Patrick Seaman
Most recently I've been working on a dream job, DeerChannel.com. I designed and built the entire backbone of an innovative, proprietary IPTV launch – a never-before-attempted project to mount wireless TV cameras on wild animals at a remote research facility. This included design and implementation of a fiber optic net around the remote wildlife habitat, equipment, camera design, broadcast studio, and IP network infrastructure plus commerce based web site design and oversight. As always, I'm very hands-on and did the design/implementation/oversight of end-to-end broadcasts, including custom-designed animal-mounted wireless AV plus Internet broadcast architecture. RFP/RFQ’s for equipment, CDN services, custom software development, etc. CDN integration with Akamai StreamOS and Brightcove. IPTV/Streaming platform built on Viewcast Niagara rack mounted video encoders, Windows Server 2003, SQL Server 2005, Windows Media Server, Flash Video and ASP.NET.
As so often seems to happen with startups, the company is changing directions. I've built-out all the infrastructure -- so rather than sit idle, I've decided it's time for me to move on.
I’ve been a technologist for longer than I should probably admit, starting out as a scientific programmer. Along the way I picked up experience in seismic software (under contract to the Air Force, no less), the electric power industry, supported building missiles for the Army, as well as a stint learning about logistics/supply-chain, import/export and distribution and warehousing at JCPenney. I started a small software publishing company, Timberwolf, and began doing part-time consulting. Eventually, I took the leap and struck out on my own as a full time consultant.
The year was 1995, and my first big client was Mark Cuban’s tiny back-bedroom company that later became AudioNet and later still, Broadcast.com. It was the dawn of the Internet revolution, and my part in it began as a part-time twenty-hour-a-week contract to provide network and computer support – while the company founders, Mark Cuban and Todd Wagner, went on the road to raise money. The original business plan was an effort to bring college sports radio to expats and people who had moved away from their home and college towns. The twenty-hour-a-week consulting gig turned into eighty hours and never slowed down for the next four years.
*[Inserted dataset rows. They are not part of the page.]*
-- pv_equiv track=rewrite | github.com/Romancikh/Vuzovec_bot | app/data_processor.py | get_pass
-- ===== SOURCE A (Python) =====
-- def get_pass(search_date: list, data: dict, call_data: str):
--     result_message = ""
--     if call_data == "today":
--         result_message += "Прохождений за сегодня: "
--     elif call_data == "month":
--         result_message += "Прохождений за месяц: "
--     else:
--         if len(search_date) == 1:
--             date_text = str(search_date[0]).replace("-", ".")
--         else:
--             date_text = str(search_date[0]).replace("-", ".") + "-" + str(search_date[-1]).replace("-", ".")
--         result_message += "Прохождений за " + date_text + ": "
--     pass_count = 0
--     for user in data.keys():
--         for i in data.get(user):
--             if i in search_date:
--                 pass_count += 1
--     result_message += str(pass_count)
--     return result_message
-- ===== SOURCE B (Python) =====
-- def get_pass(search_date: list, data: dict, call_data: str):
--     if call_data == "today":
--         result_message = "Прохождений за сегодня: "
--     elif call_data == "month":
--         result_message = "Прохождений за месяц: "
--     else:
--         if len(search_date) == 1:
--             date_text = str(search_date[0]).replace("-", ".")
--         else:
--             date_text = str(search_date[0]).replace("-", ".") + "-" + str(search_date[-1]).replace("-", ".")
--         result_message = "Прохождений за " + date_text + ": "
--     freq = {}
--     for entries in data.values():
--         for e in entries:
--             freq[e] = freq.get(e, 0) + 1
--     pass_count = sum(freq.get(d, 0) for d in set(search_date))
--     return result_message + str(pass_count)
-- ===== Notes on version B (the rewrite author's own statement) =====
-- stated objective: faster
-- what changed: Instead of testing every entry of every user against the search_date list, B builds a frequency table of all entries in one pass over data.values() and then sums the table entries for the distinct search dates, replacing the per-entry membership scan by per-date lookups.
import Mathlib
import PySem

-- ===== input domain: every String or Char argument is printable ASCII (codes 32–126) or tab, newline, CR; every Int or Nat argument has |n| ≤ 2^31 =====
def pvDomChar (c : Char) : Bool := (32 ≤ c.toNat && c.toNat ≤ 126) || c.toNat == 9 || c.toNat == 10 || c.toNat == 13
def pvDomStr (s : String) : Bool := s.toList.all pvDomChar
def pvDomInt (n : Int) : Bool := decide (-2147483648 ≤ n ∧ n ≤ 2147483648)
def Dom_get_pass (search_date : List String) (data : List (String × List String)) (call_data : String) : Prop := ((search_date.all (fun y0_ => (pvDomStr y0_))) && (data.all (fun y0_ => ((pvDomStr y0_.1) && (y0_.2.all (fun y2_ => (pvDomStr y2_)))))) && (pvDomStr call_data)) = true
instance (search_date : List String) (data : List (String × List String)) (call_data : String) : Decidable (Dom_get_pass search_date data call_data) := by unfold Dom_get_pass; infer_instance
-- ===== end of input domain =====

-- B replaces A's per-entry membership scan over search_date by a frequency dict of all
-- entries built once, then summed over the distinct search dates (objective: faster).

-- ===== PORT A =====
-- the message prefix, shared text of both Pythons
def pvPrefix (search_date : List String) (call_data : String) : String :=
  if call_data == "today" then "Прохождений за сегодня: "
  else if call_data == "month" then "Прохождений за месяц: "
  else
    let date_text :=
      if search_date.length == 1 then
        PySem.Str.replace (PySem.List.pyGetD search_date 0 "") "-" "."
      else
        PySem.Str.replace (PySem.List.pyGetD search_date 0 "") "-" "." ++ "-" ++
          PySem.Str.replace (PySem.List.pyGetD search_date (-1) "") "-" "."
    "Прохождений за " ++ date_text ++ ": "

-- 'for user in data.keys(): for i in data.get(user)' iterates the (unique-keyed) dict's
-- pairs in order with each pair's own value: exact as the fold over the items list.
def get_pass (search_date : List String) (data : List (String × List String)) (call_data : String) : String :=
  let result_message := pvPrefix search_date call_data
  let pass_count : Int := data.foldl (fun acc user =>
      user.2.foldl (fun acc i => if search_date.contains i then acc + 1 else acc) acc) 0
  result_message ++ PySem.Int.toStr pass_count

-- ===== PORT B =====
def get_pass_alt (search_date : List String) (data : List (String × List String)) (call_data : String) : String :=
  let result_message := pvPrefix search_date call_data
  let freq := (data.map Prod.snd).foldl (fun d entries =>
      entries.foldl (fun d e => PySem.Dict.insert d e (PySem.Dict.getD d e 0 + 1)) d) PySem.Dict.empty
  let pass_count : Int := (PySem.Set.ofList search_date).foldl
      (fun acc dte => acc + PySem.Dict.getD freq dte 0) 0
  result_message ++ PySem.Int.toStr pass_count

-- ===== PRECONDITION & SPEC =====
-- Pre_ excludes only the inputs on which both Pythons raise IndexError: call_data other
-- than "today"/"month" with an empty search_date (search_date[0] fails).
def Pre_get_pass (search_date : List String) (data : List (String × List String)) (call_data : String) : Prop :=
  call_data = "today" ∨ call_data = "month" ∨ search_date ≠ []
instance (search_date : List String) (data : List (String × List String)) (call_data : String) : Decidable (Pre_get_pass search_date data call_data) := by unfold Pre_get_pass; infer_instance
def pvWitness_get_pass : List String × (List (String × List String)) × String :=
  (["2024-01-02"], [("u", ["2024-01-02", "2024-01-03"]), ("v", ["2024-01-02"])], "dates")

def Spec_get_pass (search_date : List String) (data : List (String × List String)) (call_data : String) (out : String) : Prop := out = get_pass_alt search_date data call_data
instance (search_date : List String) (data : List (String × List String)) (call_data : String) (out : String) : Decidable (Spec_get_pass search_date data call_data out) := by unfold Spec_get_pass; infer_instance

-- ===== CLAIM (what is proved, stated in full; the proofs are below) =====
def Claim_equal_get_pass : Prop := ∀ (search_date : List String) (data : List (String × List String)) (call_data : String), Dom_get_pass search_date data call_data → Pre_get_pass search_date data call_data → Spec_get_pass search_date data call_data (get_pass search_date data call_data)

-- ===== LEMMAS AND PROOFS =====

-- the frequency dict of a list of lists counts occurrences in the flattened list
theorem pv_freq_getD (L : List (List String)) (d : PySem.Dict String Int) (v : String) :
    (L.foldl (fun d entries =>
        entries.foldl (fun d e => PySem.Dict.insert d e (PySem.Dict.getD d e 0 + 1)) d) d).getD v 0
      = d.getD v 0 + L.flatten.count v := by
  induction L generalizing d with
  | nil => simp
  | cons h t ih =>
    simp only [List.foldl_cons, ih, PySem.Dict.getD_foldl_insert_add_one, List.flatten_cons,
      List.count_append]
    push_cast
    ring

-- summing a 0/1 indicator over a duplicate-free list
theorem pv_sum_indicator (s : List String) (hs : s.Nodup) (a : String) :
    (s.map (fun d => if d == a then (1 : Int) else 0)).sum = if a ∈ s then 1 else 0 := by
  induction s with
  | nil => simp
  | cons h t ih =>
    simp only [List.nodup_cons] at hs
    simp only [List.map_cons, List.sum_cons, ih hs.2, List.mem_cons]
    by_cases hha : h = a
    · subst hha
      simp [hs.1]
    · simp [beq_iff_eq, hha, Ne.symm hha]

-- summing per-date counts over the distinct dates = counting entries that match some date
theorem pv_sum_counts (sd : List String) (all : List String) (s : List String)
    (hnd : s.Nodup) (hmem : ∀ x, x ∈ s ↔ x ∈ sd) :
    (s.map (fun d => (all.count d : Int))).sum = (all.countP (fun i => sd.contains i) : Int) := by
  induction all with
  | nil => simp
  | cons a t ih =>
    have hcnt : ∀ d, ((a :: t).count d : Int) = (t.count d : Int) + (if d == a then 1 else 0) := by
      intro d
      by_cases h : d = a
      · simp [h]
      · simp [h, Ne.symm h]
    have hsplit : (s.map (fun d => ((a :: t).count d : Int))).sum
        = (s.map (fun d => (t.count d : Int))).sum
          + (s.map (fun d => if d == a then (1 : Int) else 0)).sum := by
      rw [← List.sum_map_add]
      exact List.map_congr_left (fun d _ => hcnt d) ▸ rfl
    rw [hsplit, ih, pv_sum_indicator s hnd a, List.countP_cons]
    by_cases hmem' : a ∈ sd
    · simp [hmem, hmem']
    · simp [hmem, hmem']

-- A's nested counting loop counts the matching entries of the flattened values
theorem pv_a_count (sd : List String) (data : List (String × List String)) (a : Int) :
    data.foldl (fun acc user =>
        user.2.foldl (fun acc i => if sd.contains i then acc + 1 else acc) acc) a
      = a + ((data.map Prod.snd).flatten.countP (fun i => sd.contains i) : Int) := by
  induction data generalizing a with
  | nil => simp
  | cons h t ih =>
    simp only [List.foldl_cons, List.map_cons, List.flatten_cons, List.countP_append]
    rw [PySem.List.foldl_if_add_one, ih]
    push_cast
    ring

-- ===== VERDICT (by name: the statement is the Claim_ definition above) =====
theorem get_pass_spec : Claim_equal_get_pass := by
  intro sd data cd _ _
  unfold Spec_get_pass get_pass get_pass_alt
  simp only []
  congr 1
  -- counts agree
  rw [pv_a_count sd data 0]
  rw [PySem.List.foldl_add]
  have hfreq : ∀ v, ((data.map Prod.snd).foldl (fun d entries =>
      entries.foldl (fun d e => PySem.Dict.insert d e (PySem.Dict.getD d e 0 + 1)) d)
        PySem.Dict.empty).getD v 0 = ((data.map Prod.snd).flatten.count v : Int) := by
    intro v; rw [pv_freq_getD]; simp
  have hmap : (PySem.Set.ofList sd).map (fun dte => ((data.map Prod.snd).foldl (fun d entries =>
      entries.foldl (fun d e => PySem.Dict.insert d e (PySem.Dict.getD d e 0 + 1)) d)
        PySem.Dict.empty).getD dte 0)
      = (PySem.Set.ofList sd).map (fun dte => ((data.map Prod.snd).flatten.count dte : Int)) :=
    List.map_congr_left (fun d _ => hfreq d)
  rw [hmap, pv_sum_counts sd _ _ (PySem.Set.nodup_ofList sd)
    (fun x => PySem.Set.mem_ofList sd x)]
-- pv_equiv track=rewrite | github.com/atehe/stores_scraper | aldi_get_subcaregories.py | excluded_keyword_in
-- ===== SOURCE A (Python) =====
-- def excluded_keyword_in(word):
--     excluded_tags = [
--         "all ",
--         " all",
--         "offer",
--         "about",
--         "price",
--         "inspired",
--         "best of",
--     ]
--     for tag in excluded_tags:
--         if tag in word:
--             return True
--     return False
-- ===== SOURCE B (Python) =====
-- _TAGS = ("all ", " all", "offer", "about", "price", "inspired", "best of")
-- _WIDTH = max(map(len, _TAGS))
--
--
-- def excluded_keyword_in(word):
--     """Stream through word once with a sliding window of the last _WIDTH
--     characters: some tag occurs in word iff some tag ends at some position."""
--     window = ""
--     for ch in word:
--         window = (window + ch)[-_WIDTH:]
--         if window.endswith(_TAGS):
--             return True
--     return False
-- ===== Notes on version B (the rewrite author's own statement) =====
-- stated objective: alternative
-- what changed: B replaces A's seven independent per-tag substring scans (one pass over word per tag, early return) by a single left-to-right streaming pass that keeps a sliding window of the last 8 characters (8 = max tag length) and returns True as soon as any tag ends at the current position.
import Mathlib
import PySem

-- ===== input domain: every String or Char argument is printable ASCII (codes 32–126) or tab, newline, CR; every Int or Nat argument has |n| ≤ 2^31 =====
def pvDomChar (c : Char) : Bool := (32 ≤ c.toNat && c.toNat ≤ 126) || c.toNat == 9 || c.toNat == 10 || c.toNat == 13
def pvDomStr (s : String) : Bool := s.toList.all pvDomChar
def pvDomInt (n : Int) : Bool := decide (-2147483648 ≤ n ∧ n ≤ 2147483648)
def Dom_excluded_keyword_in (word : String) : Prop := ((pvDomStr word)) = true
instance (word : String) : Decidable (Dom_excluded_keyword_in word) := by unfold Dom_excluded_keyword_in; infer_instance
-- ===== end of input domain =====

-- B replaces A's per-tag substring scans by one streaming pass keeping a sliding window of the last 8 characters (alternative algorithm; same asymptotic cost).


-- ===== PORT A =====
-- A's excluded_tags list, built each call
def pvTagsA : List String :=
  ["all ", " all", "offer", "about", "price", "inspired", "best of"]

-- 'for tag in excluded_tags: if tag in word: return True' / 'return False'
def pvLoopA (tags : List String) (word : String) : Bool :=
  match tags with
  | [] => false
  | t :: ts => if PySem.Str.isIn t word then true else pvLoopA ts word

def excluded_keyword_in (word : String) : Bool :=
  pvLoopA pvTagsA word

-- ===== PORT B =====
-- B's module-level _TAGS tuple
def pvTagsB : List String :=
  ["all ", " all", "offer", "about", "price", "inspired", "best of"]

-- _WIDTH = max(map(len, _TAGS))
def pvWidthB : Nat :=
  ((pvTagsB.map (fun t => t.toList.length)).max?).getD 0

-- 'window = (window + ch)[-_WIDTH:]' — Python's negative-start slice keeps the
-- last _WIDTH characters (start clamped to 0 on short strings): exact as drop (len - W)
def pvStepB (window : List Char) (c : Char) : List Char :=
  let w := window ++ [c]
  w.drop (w.length - pvWidthB)

-- the for-loop with early return: consume the characters, stopping at the first
-- window for which 'window.endswith(_TAGS)' holds
def pvScanB (window : List Char) (s : List Char) : Bool :=
  match s with
  | [] => false
  | c :: rest =>
      let w := pvStepB window c
      if pvTagsB.any (fun t => t.toList.isSuffixOf w) then true
      else pvScanB w rest

def excluded_keyword_in_alt (word : String) : Bool :=
  pvScanB [] word.toList

-- ===== PRECONDITION & SPEC =====
def Spec_excluded_keyword_in (word : String) (out : Bool) : Prop := out = excluded_keyword_in_alt word
instance (word : String) (out : Bool) : Decidable (Spec_excluded_keyword_in word out) := by unfold Spec_excluded_keyword_in; infer_instance

-- ===== CLAIM (what is proved, stated in full; the proofs are below) =====
def Claim_equal_excluded_keyword_in : Prop := ∀ (word : String), Dom_excluded_keyword_in word → Spec_excluded_keyword_in word (excluded_keyword_in word)

-- ===== LEMMAS AND PROOFS =====

-- the window kept by B: the last (at most) _WIDTH characters of the consumed text
def pvLastW (l : List Char) : List Char := l.drop (l.length - pvWidthB)

theorem pvLastW_suffix (l : List Char) : pvLastW l <:+ l := List.drop_suffix _ _

theorem pvLastW_length (l : List Char) : (pvLastW l).length = min pvWidthB l.length := by
  simp [pvLastW]; omega

-- suffixes of the same list are totally ordered by length
theorem pv_suffix_of_suffix (t u l : List Char) (ht : t <:+ l) (hu : u <:+ l)
    (hlen : t.length ≤ u.length) : t <:+ u := by
  rcases ht with ⟨a, rfl⟩
  rcases hu with ⟨b, hb⟩
  have h1 : b <+: a := by
    refine List.prefix_of_prefix_length_le ⟨u, hb⟩ (List.prefix_append a t) ?_
    have : b.length + u.length = a.length + t.length := by
      have := congrArg List.length hb; simpa using this
    omega
  rcases h1 with ⟨c, rfl⟩
  refine ⟨c, ?_⟩
  rw [List.append_assoc] at hb
  exact (List.append_cancel_left hb).symm

-- a short suffix of l is exactly a suffix of the window over l
theorem pvLastW_suffix_iff (t l : List Char) (h : t.length ≤ pvWidthB) :
    t <:+ pvLastW l ↔ t <:+ l := by
  constructor
  · intro hs; exact hs.trans (pvLastW_suffix l)
  · intro hs
    refine pv_suffix_of_suffix t (pvLastW l) l hs (pvLastW_suffix l) ?_
    have h1 := pvLastW_length l
    have h2 : t.length ≤ l.length := hs.length_le
    omega

-- stepping the truncated window equals truncating the grown text
theorem pvStepB_eq (done : List Char) (c : Char) :
    pvStepB (pvLastW done) c = pvLastW (done ++ [c]) := by
  have hsub : pvStepB (pvLastW done) c <:+ done ++ [c] := by
    have h1 : pvStepB (pvLastW done) c <:+ pvLastW done ++ [c] := List.drop_suffix _ _
    have h2 : pvLastW done ++ [c] <:+ done ++ [c] := by
      rcases pvLastW_suffix done with ⟨a, ha⟩
      exact ⟨a, by rw [← List.append_assoc, ha]⟩
    exact h1.trans h2
  have hlen : (pvStepB (pvLastW done) c).length = (pvLastW (done ++ [c])).length := by
    have h1 := pvLastW_length done
    have h2 := pvLastW_length (done ++ [c])
    simp only [pvStepB, List.length_drop, List.length_append, List.length_cons,
      List.length_nil] at *
    omega
  have h3 := pvLastW_suffix (done ++ [c])
  have h4 : pvStepB (pvLastW done) c <:+ pvLastW (done ++ [c]) :=
    pv_suffix_of_suffix _ _ _ hsub h3 (le_of_eq hlen)
  exact h4.eq_of_length hlen

theorem pvTag_len (t : String) (ht : t ∈ pvTagsB) : t.toList.length ≤ pvWidthB := by
  fin_cases ht <;> decide

theorem pvTag_ne_nil (t : String) (ht : t ∈ pvTagsB) : t.toList ≠ [] := by
  fin_cases ht <;> decide

-- B's loop invariant: scanning from the window over 'done' finds exactly the tags
-- ending at some strictly later position
theorem pvScanB_iff (s : List Char) : ∀ done : List Char,
    (pvScanB (pvLastW done) s = true ↔
      ∃ t ∈ pvTagsB, ∃ i, 1 ≤ i ∧ i ≤ s.length ∧ t.toList <:+ done ++ s.take i) := by
  induction s with
  | nil => intro done; simp [pvScanB]
  | cons c rest ih =>
    intro done
    rw [show pvScanB (pvLastW done) (c :: rest) =
        (if pvTagsB.any (fun t => t.toList.isSuffixOf (pvLastW (done ++ [c]))) then true
         else pvScanB (pvLastW (done ++ [c])) rest) by
      simp only [pvScanB, pvStepB_eq]]
    have hnow : (pvTagsB.any fun t => t.toList.isSuffixOf (pvLastW (done ++ [c]))) = true ↔
        ∃ t ∈ pvTagsB, t.toList <:+ done ++ [c] := by
      simp only [List.any_eq_true, List.isSuffixOf_iff_suffix]
      exact ⟨fun ⟨t, ht, h⟩ => ⟨t, ht, (pvLastW_suffix_iff _ _ (pvTag_len t ht)).mp h⟩,
             fun ⟨t, ht, h⟩ => ⟨t, ht, (pvLastW_suffix_iff _ _ (pvTag_len t ht)).mpr h⟩⟩
    have hsplit : (∃ t ∈ pvTagsB, ∃ i, 1 ≤ i ∧ i ≤ (c :: rest).length ∧
          t.toList <:+ done ++ (c :: rest).take i) ↔
        ((∃ t ∈ pvTagsB, t.toList <:+ done ++ [c]) ∨
         (∃ t ∈ pvTagsB, ∃ j, 1 ≤ j ∧ j ≤ rest.length ∧
            t.toList <:+ (done ++ [c]) ++ rest.take j)) := by
      constructor
      · rintro ⟨t, ht, i, h1, h2, h3⟩
        rcases Nat.exists_eq_add_of_le h1 with ⟨j, rfl⟩
        rcases Nat.eq_zero_or_pos j with rfl | hj
        · left; exact ⟨t, ht, by simpa using h3⟩
        · right
          refine ⟨t, ht, j, hj, ?_, ?_⟩
          · simp only [List.length_cons] at h2; omega
          · have : (c :: rest).take (1 + j) = c :: rest.take j := by
              rw [Nat.add_comm]; simp [List.take_succ_cons]
            rw [this] at h3
            simpa [List.append_assoc] using h3
      · rintro (⟨t, ht, h⟩ | ⟨t, ht, j, h1, h2, h3⟩)
        · exact ⟨t, ht, 1, le_refl 1, by simp, by simpa using h⟩
        · refine ⟨t, ht, j + 1, by omega, by simp; omega, ?_⟩
          rw [List.take_succ_cons]
          simpa [List.append_assoc] using h3
    by_cases h : (pvTagsB.any fun t => t.toList.isSuffixOf (pvLastW (done ++ [c]))) = true
    · rw [if_pos h]
      exact (iff_of_true rfl (hsplit.mpr (Or.inl (hnow.mp h))))
    · rw [if_neg h, ih (done ++ [c]), hsplit]
      constructor
      · intro hr; exact Or.inr hr
      · rintro (hl | hr)
        · exact absurd (hnow.mpr hl) h
        · exact hr

-- a nonempty list is an infix iff it is a suffix of some nonempty prefix
theorem pv_infix_iff_suffix_take (t l : List Char) (hne : t ≠ []) :
    (∃ i, 1 ≤ i ∧ i ≤ l.length ∧ t <:+ l.take i) ↔ t <:+: l := by
  constructor
  · rintro ⟨i, _, _, hs⟩
    exact hs.isInfix.trans (List.take_prefix i l).isInfix
  · rintro ⟨a, b, rfl⟩
    have ht1 : 1 ≤ t.length := List.length_pos_of_ne_nil hne
    refine ⟨a.length + t.length, by omega, by simp only [List.length_append]; omega, ?_⟩
    have hlen : (a ++ t).length = a.length + t.length := by simp
    rw [show ((a ++ t) ++ b).take (a.length + t.length) = a ++ t from List.take_left' hlen]
    exact List.suffix_append a t

-- A's loop with early return is an existential over the tag list
theorem pvLoopA_iff (tags : List String) (word : String) :
    pvLoopA tags word = true ↔ ∃ t ∈ tags, t.toList <:+: word.toList := by
  induction tags with
  | nil => simp [pvLoopA]
  | cons t ts ih =>
    simp only [pvLoopA, List.mem_cons]
    by_cases h : PySem.Str.isIn t word = true
    · rw [if_pos h]
      exact iff_of_true rfl ⟨t, Or.inl rfl, (PySem.Str.isIn_iff_infix t word).mp h⟩
    · rw [if_neg h, ih]
      constructor
      · rintro ⟨u, hu, hi⟩; exact ⟨u, Or.inr hu, hi⟩
      · rintro ⟨u, hu | hu, hi⟩
        · exact absurd ((PySem.Str.isIn_iff_infix t word).mpr (hu ▸ hi)) h
        · exact ⟨u, hu, hi⟩

-- ===== VERDICT (by name: the statement is the Claim_ definition above) =====
theorem excluded_keyword_in_spec : Claim_equal_excluded_keyword_in := by
  intro word _
  show excluded_keyword_in word = excluded_keyword_in_alt word
  have hA := pvLoopA_iff pvTagsA word
  have hB : excluded_keyword_in_alt word = true ↔
      ∃ t ∈ pvTagsB, ∃ i, 1 ≤ i ∧ i ≤ word.toList.length ∧ t.toList <:+ word.toList.take i := by
    have := pvScanB_iff word.toList []
    simpa [excluded_keyword_in_alt, pvLastW] using this
  have hAB : excluded_keyword_in word = true ↔ excluded_keyword_in_alt word = true := by
    rw [show excluded_keyword_in word = pvLoopA pvTagsA word from rfl, hA, hB]
    constructor
    · rintro ⟨t, ht, hi⟩
      exact ⟨t, ht, (pv_infix_iff_suffix_take t.toList word.toList (pvTag_ne_nil t ht)).mpr hi⟩
    · rintro ⟨t, ht, hi⟩
      exact ⟨t, ht, (pv_infix_iff_suffix_take t.toList word.toList (pvTag_ne_nil t ht)).mp hi⟩
  by_cases h : excluded_keyword_in word = true
  · rw [h, (hAB.mp h).symm]
  · rw [Bool.eq_false_iff.mpr h, Bool.eq_false_iff.mpr (fun hc => h (hAB.mpr hc))]
-- countP strictly drops when one element flips from the counted side (used by dfsLoop's termination)
theorem pvCountP_lt {α : Type} (l : List α) (p q : α → Bool)
    (h : ∀ x ∈ l, q x = true → p x = true) (u : α) (hu : u ∈ l)
    (hp : p u = true) (hq : q u = false) : l.countP q < l.countP p := by
  induction l with
  | nil => cases hu
  | cons a l ih =>
    simp only [List.countP_cons]
    have hmono : l.countP q ≤ l.countP p :=
      List.countP_mono_left (fun x hx => h x (List.mem_cons_of_mem a hx))
    rcases List.mem_cons.mp hu with rfl | hu'
    · simp [hp, hq]
      exact hmono
    · have := ih (fun x hx => h x (List.mem_cons_of_mem a hx)) hu'
      have hqa : q a = true → p a = true := h a (List.mem_cons_self ..)
      cases hqp : q a <;> cases hpp : p a <;> simp_all <;> omega

-- the inner `while stack:` loop; the stack's top is the list head; neighbours of a popped
-- vertex are pushed in the set's stored order (the final visited SET does not depend on it)
def dfsLoop (adj : PySem.Dict Int (PySem.Set Int)) (stack : List Int)
    (visited : PySem.Set Int) : Option (PySem.Set Int) :=
  match stack with
  | [] => some visited
  | u :: rest =>
    if PySem.Set.contains visited u then dfsLoop adj rest visited
    else
      match hg : adj.get? u with
      | none => none
      | some nbrs =>
        let visited' := PySem.Set.add visited u
        let stack' := nbrs.foldl (fun st w => if PySem.Set.contains visited' w then st else w :: st) rest
        dfsLoop adj stack' visited'
  termination_by ((adj.keys.countP (fun k => !(PySem.Set.contains visited k))), stack.length)
  decreasing_by
    · exact Prod.Lex.right _ (Nat.lt_succ_self _)
    · apply Prod.Lex.left
      have hne : ¬ PySem.Set.contains visited u = true := ‹¬ PySem.Set.contains visited u = true›
      have hmem : u ∈ adj.keys := by
        have hc : adj.contains u = true := by
          rw [PySem.Dict.contains_eq_isSome_get?, hg]; rfl
        exact (PySem.Dict.contains_iff_mem_keys adj u).mp hc
      refine pvCountP_lt _ _ _ ?_ u hmem ?_ ?_
      · intro x _hx hqx
        have hx' : ¬ x ∈ PySem.Set.add visited u := by
          simpa [PySem.Set.contains_iff] using hqx
        simp only [Bool.not_eq_eq_eq_not, Bool.not_true, ← Bool.not_eq_true,
          PySem.Set.contains_iff]
        exact fun hxv => hx' ((PySem.Set.mem_add _ _ _).mpr (Or.inl hxv))
      · simp only [Bool.not_eq_eq_eq_not, Bool.not_true, ← Bool.not_eq_true,
          PySem.Set.contains_iff]
        simpa using hne
      · simp [PySem.Set.mem_add]

def visitStep (adj : PySem.Dict Int (PySem.Set Int))
    (acc : Option (PySem.Set Int × Int)) (v : Int) : Option (PySem.Set Int × Int) :=
  match acc with
  | none => none
  | some (visited, components) =>
    if PySem.Set.contains visited v then some (visited, components)
    else
      match dfsLoop adj [v] visited with
      | none => none
      | some visited' => some (visited', components + 1)

def cycle_rank (graph : List (List Int)) (n : Int) : Int :=
  match adjacency graph n with
  | none => 0
  | some adj =>
    match (PySem.List.pyRange 0 n 1).foldl (visitStep adj) (some (PySem.Set.empty, (0 : Int))) with
    | none => 0
    | some (_, components) => (graph.length : Int) - n + components

-- ===== PORT B =====
-- label = {v: v for v in range(n)}; for each edge merge the two label classes by
-- relabelling (dict comprehension over label.items(); keys are distinct and kept in order)
def labelInit (n : Int) : PySem.Dict Int Int :=
  (PySem.List.pyRange 0 n 1).foldl (fun d v => d.insert v v) PySem.Dict.empty

def mergeStep (acc : Option (PySem.Dict Int Int × Int)) (e : List Int) :
    Option (PySem.Dict Int Int × Int) :=
  match acc with
  | none => none
  | some (label, components) =>
    match e with
    | [u, v] =>
      match label.get? u, label.get? v with
      | some lu, some lv =>
        if lu ≠ lv then
          let keep := if lu < lv then lu else lv
          let drop := if lu < lv then lv else lu
          some (PySem.Dict.mk ((PySem.Dict.items label).map
                  (fun p => (p.1, if p.2 = drop then keep else p.2))), components - 1)
        else some (label, components)
      | _, _ => none
    | _ => none

def cycle_rank_alt (graph : List (List Int)) (n : Int) : Int :=
  match graph.foldl mergeStep (some (labelInit n, (PySem.Dict.size (labelInit n) : Int))) with
  | none => 0
  | some (_, components) => (graph.length : Int) - n + components

-- ===== PRECONDITION & SPEC =====
-- Pre_ = exactly the inputs where A raises nothing: every edge is a 2-element sequence
-- whose endpoints lie in range(n) (otherwise `u, v = list(e)` raises ValueError or the
-- adjacency/label lookup raises KeyError, in both A and B).
def Pre_cycle_rank (graph : List (List Int)) (n : Int) : Prop :=
  ∀ e ∈ graph, e.length = 2 ∧ ∀ x ∈ e, 0 ≤ x ∧ x < n
instance (graph : List (List Int)) (n : Int) : Decidable (Pre_cycle_rank graph n) := by
  unfold Pre_cycle_rank; infer_instance

def pvWitness_cycle_rank : List (List Int) × Int := ([[0, 1], [1, 2], [0, 2], [3, 3]], 5)

def Spec_cycle_rank (graph : List (List Int)) (n : Int) (out : Int) : Prop := out = cycle_rank_alt graph n
instance (graph : List (List Int)) (n : Int) (out : Int) : Decidable (Spec_cycle_rank graph n out) := by unfold Spec_cycle_rank; infer_instance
It was the birth of Internet Broadcasting. I became the first actual employee of the fledgling company – Cameron Broadcast Networks, which soon changed its name to AudioNet, and later, Broadcast.com. I served as:
Along the way, in the hours between midnight and six-AM, I co-authored the first major book on Internet Broadcasting – Website Sound. I also invented the Internet interstitial ad, the Internet audiobook, the audiobook serialized podcast, and many other innovations. I pioneered Internet Broadcasting and the methodology and infrastructure to make live remote Internet broadcast events bullet proof. There were hundreds and hundreds of events and programs, but some of the most memorable were:
I also served as VP of International Development and Special Projects, helped launch and served on the Board of Directors of Broadcast.com Japan. I led our international expansion and development efforts, negotiated the BBC’s 1st-ever Internet contract, and personally negotiated broadcast rights with the Chinese government.
In 2000, after helping shepherd the Yahoo! Merger, I morphed my existing software publishing company into an award winning and highly acclaimed new media company, Timberwolf Press. Timberwolf produces and publishes fiction and non-fiction books and audio, including Timberwolf’s signature full-cast audio drama’s. We introduced the world’s first MP3 audiobook and the first MP3 CD audiobook. I did a lot of technical editing, as well as book layout and graphic art design.
I also had great fun acting in some of the productions, playing many roles, including Commander Rickman in “Blood and Iron”, “Snow Leopard” in Soldier of the Legion, and Ursis in “The Helmsman” and “Galactic Convoy.”
In later co-founded a volunteer organization, the National RFID Center, with the purpose of promoting RFID (Radio Frequency Identification) interests in the Dallas area. I served a one year term as volunteer CEO. I returned to Internet media and served as CTO for an Internet cellular ring-tone site Buytone.com, and an Internet search marketing company, Search Architects. Sadly, just as things were going well, with a solid and growing customer base (but not enough to pay all the bills), an angel investor had some sort of personal financial implosion and pulled out -- we were unable to find sufficient funding to replace him soon enough so we had to shut things down. All of which brings us to the last couple of years serving as Chief Technologist at Deer Channel.
A 4th generation native Texan, I earned my BS in Applied Mathematics with the equivalent of a minor in Physics from the University of Texas at Dallas. I live in the Dallas area with my wife of 24 years and two boys.